Capital discipline, policy, and supply chains
The sector has shifted from a period of rapid capital deployment to one in which investors, lenders, and corporate boards are demanding clearer evidence of project-level and portfolio-level returns. Higher costs of capital, more selective equity markets, and inflation in critical components have tightened the economics of projects that were straightforward to finance only a few years ago. Industrial policy, trade measures, and supply chain decisions have at the same time become increasingly central to commercial outcomes. Geopolitical realignment and the renewed focus on energy independence are reshaping policy frameworks across major markets, with manufacturing incentives, regional sourcing requirements, and the management of dependencies on critical components and materials shaping both project economics and longer-term competitive positioning. Organizations that integrate policy, supply chain, and capital allocation into a coherent strategy, rather than treating them as separate inputs, are positioning themselves more effectively for the next phase of the market.
Talent, leadership, and what this means for our work
The renewable energy sector demands a leadership profile that has evolved meaningfully from the one required during the rapid-growth phase of the past decade. Executives need to combine deep technical and commercial understanding of specific technologies with the capital discipline, operational rigor, and stakeholder management capabilities that large infrastructure businesses require.

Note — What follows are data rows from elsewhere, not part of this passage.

-- pv_equiv track=rewrite | github.com/kelilipan/wedhus | bot.py | remove_mention
-- ===== SOURCE A (Python) =====
-- def remove_mention(text,n):
--     temp = text.partition(' ')[2]
--     if n > 0:
--         for i in range(n):
--             temp = temp.partition(' ')[2]
--         return temp
--     else:
--         return text
-- ===== SOURCE B (Python) =====
-- def remove_mention(text, n):
--     if n <= 0:
--         return text
--     tokens = text.split(' ')
--     return ' '.join(tokens[n+1:])
-- ===== Notes on version B (the rewrite author's own statement) =====
-- stated objective: simpler
-- what changed: B replaces A's n repeated partition(' ') left-to-right scans with a single split(' ') followed by one slice and join (tokens[n+1:]), keeping A's n<=0 pass-through.
import Mathlib
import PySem

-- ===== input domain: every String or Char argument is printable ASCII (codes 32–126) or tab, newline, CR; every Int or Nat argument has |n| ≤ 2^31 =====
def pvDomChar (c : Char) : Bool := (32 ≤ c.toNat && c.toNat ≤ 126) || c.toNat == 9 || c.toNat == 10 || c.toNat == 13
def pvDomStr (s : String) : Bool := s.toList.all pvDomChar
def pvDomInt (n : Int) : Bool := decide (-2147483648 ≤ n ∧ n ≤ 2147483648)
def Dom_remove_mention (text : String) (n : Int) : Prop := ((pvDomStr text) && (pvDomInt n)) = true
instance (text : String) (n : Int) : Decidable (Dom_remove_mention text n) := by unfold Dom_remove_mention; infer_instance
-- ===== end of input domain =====

-- B replaces A's n repeated partition(' ') scans with one split(' ') plus a slice-and-join (simpler, same result).

-- ===== PORT A =====
-- partition(' ')[2]: everything after the first ' ', or [] if there is no ' ' (exact for str.partition's third component)
def pvAfterSpace : List Char → List Char
  | [] => []
  | c :: cs => if c = ' ' then cs else pvAfterSpace cs

def remove_mention (text : String) (n : Int) : String :=
  let temp := pvAfterSpace text.toList
  if n > 0 then
    String.ofList ((PySem.List.pyRange 0 n 1).foldl (fun t _ => pvAfterSpace t) temp)
  else text

-- ===== PORT B =====
def remove_mention_alt (text : String) (n : Int) : String :=
  if n ≤ 0 then text
  else
    let tokens := List.splitOn ' ' text.toList
    String.ofList (PySem.Chars.join [' '] (tokens.drop (n + 1).toNat))

-- ===== PRECONDITION & SPEC =====
def Spec_remove_mention (text : String) (n : Int) (out : String) : Prop := out = remove_mention_alt text n
instance (text : String) (n : Int) (out : String) : Decidable (Spec_remove_mention text n out) := by unfold Spec_remove_mention; infer_instance

-- ===== CLAIM (what is proved, stated in full; the proofs are below) =====
def Claim_equal_remove_mention : Prop := ∀ (text : String) (n : Int), Dom_remove_mention text n → Spec_remove_mention text n (remove_mention text n)

-- ===== LEMMAS AND PROOFS =====

-- ===== VERDICT (by name: the statement is the Claim_ definition above) =====
lemma pvAfterSpace_of_not_mem (cs : List Char) (h : ' ' ∉ cs) : pvAfterSpace cs = [] := by
  induction cs with
  | nil => rfl
  | cons c cs ih =>
    simp only [List.mem_cons, not_or] at h
    simp [pvAfterSpace, Ne.symm h.1, ih h.2]

lemma splitOn_of_not_mem (cs : List Char) (h : ' ' ∉ cs) : List.splitOn ' ' cs = [cs] := by
  induction cs with
  | nil => rfl
  | cons c cs ih =>
    simp only [List.mem_cons, not_or] at h
    simp only [List.splitOn, List.splitOnP_cons] at *
    rw [if_neg (by simpa using Ne.symm h.1), ih h.2]
    rfl

lemma splitOn_pvAfterSpace (cs : List Char) (h : ' ' ∈ cs) :
    List.splitOn ' ' (pvAfterSpace cs) = (List.splitOn ' ' cs).tail := by
  induction cs with
  | nil => cases h
  | cons c cs ih =>
    by_cases hc : c = ' '
    · subst hc
      simp [pvAfterSpace, List.splitOn, List.splitOnP_cons]
    · have hmem : ' ' ∈ cs := by
        rcases List.mem_cons.mp h with h' | h'
        · exact absurd (Eq.symm h') hc
        · exact h'
      have hbe : (c == ' ') = false := by simpa using hc
      rw [show pvAfterSpace (c :: cs) = pvAfterSpace cs from by simp [pvAfterSpace, hc],
        ih hmem]
      show _ = (List.splitOnP (fun a => a == ' ') (c :: cs)).tail
      rw [List.splitOnP_cons, hbe]
      cases hsp : List.splitOnP (fun a => a == ' ') cs with
      | nil => exact absurd hsp (List.splitOnP_ne_nil _ cs)
      | cons t ts => simp [List.splitOn, hsp]

-- iterating pvAfterSpace k times drops the first k space-delimited tokens
lemma iterate_pvAfterSpace (k : Nat) (cs : List Char) :
    pvAfterSpace^[k] cs = PySem.Chars.join [' '] ((List.splitOn ' ' cs).drop k) := by
  induction k generalizing cs with
  | zero =>
    simpa [PySem.Chars.join] using (List.intercalate_splitOn cs ' ').symm
  | succ k ih =>
    rw [Function.iterate_succ_apply, ih]
    by_cases h : ' ' ∈ cs
    · rw [splitOn_pvAfterSpace cs h, List.drop_tail]
    · rw [pvAfterSpace_of_not_mem cs h, splitOn_of_not_mem cs h]
      cases k with
      | zero => rfl
      | succ k => simp [PySem.Chars.join]

lemma foldl_const_iterate {α β : Type} (f : α → α) (l : List β) (a : α) :
    l.foldl (fun s _ => f s) a = f^[l.length] a := by
  induction l generalizing a with
  | nil => rfl
  | cons x xs ih => simp [List.foldl_cons, ih, Function.iterate_succ_apply]

lemma pyRange_length (n : Int) : (PySem.List.pyRange 0 n 1).length = n.toNat := by
  simp [PySem.List.pyRange]
  omega

theorem remove_mention_spec : Claim_equal_remove_mention := by
  intro text n _
  unfold Spec_remove_mention remove_mention remove_mention_alt
  by_cases hn : n > 0
  · have hn' : ¬ n ≤ 0 := by omega
    simp only [if_pos hn, if_neg hn']
    rw [foldl_const_iterate, pyRange_length,
      ← Function.iterate_succ_apply pvAfterSpace n.toNat text.toList,
      iterate_pvAfterSpace]
    have h1 : (n + 1).toNat = n.toNat + 1 := by omega
    rw [h1]
  · have hn' : n ≤ 0 := by omega
    simp only [if_neg hn, if_pos hn']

Talent is contested not only within the sector but also with adjacent industries including traditional utilities, oil and gas, infrastructure funds, and increasingly the technology sector, which has become a major direct buyer of renewable power. The challenge is further shaped by the need to lead in markets that differ substantially in policy environment, grid maturity, and commercial structure.
This is where LAG delivers. We connect developers, utilities, independent power producers, equipment manufacturers, and investors with leaders who have a proven track record in developing, building, and operating renewable energy assets at scale, managing complex supply chains, and delivering returns in a more demanding capital environment. When traditional sector talent pools fall short, we look across adjacent industries including utilities, oil and gas, infrastructure, and industrial sectors to find individuals with the right mindset and transferable capabilities. We assess not just experience, but the ability to set strategy, build teams, and execute under pressure. Our approach centers on proven leadership, operational excellence, and cultural fit. No fixation on titles. Only impact.
Outlook
The long-term direction of the renewable energy sector is well established. What is changing is the standard of execution required to succeed within it. The next phase will be defined less by the pace of new development and more by the quality of project selection, operational performance, and capital allocation. The organizations that lead through this phase will be those that combine technological understanding with financial discipline, operational excellence, and the capacity to work effectively with regulators, grid operators, and the communities in which they operate. The lever, as always, is human capability.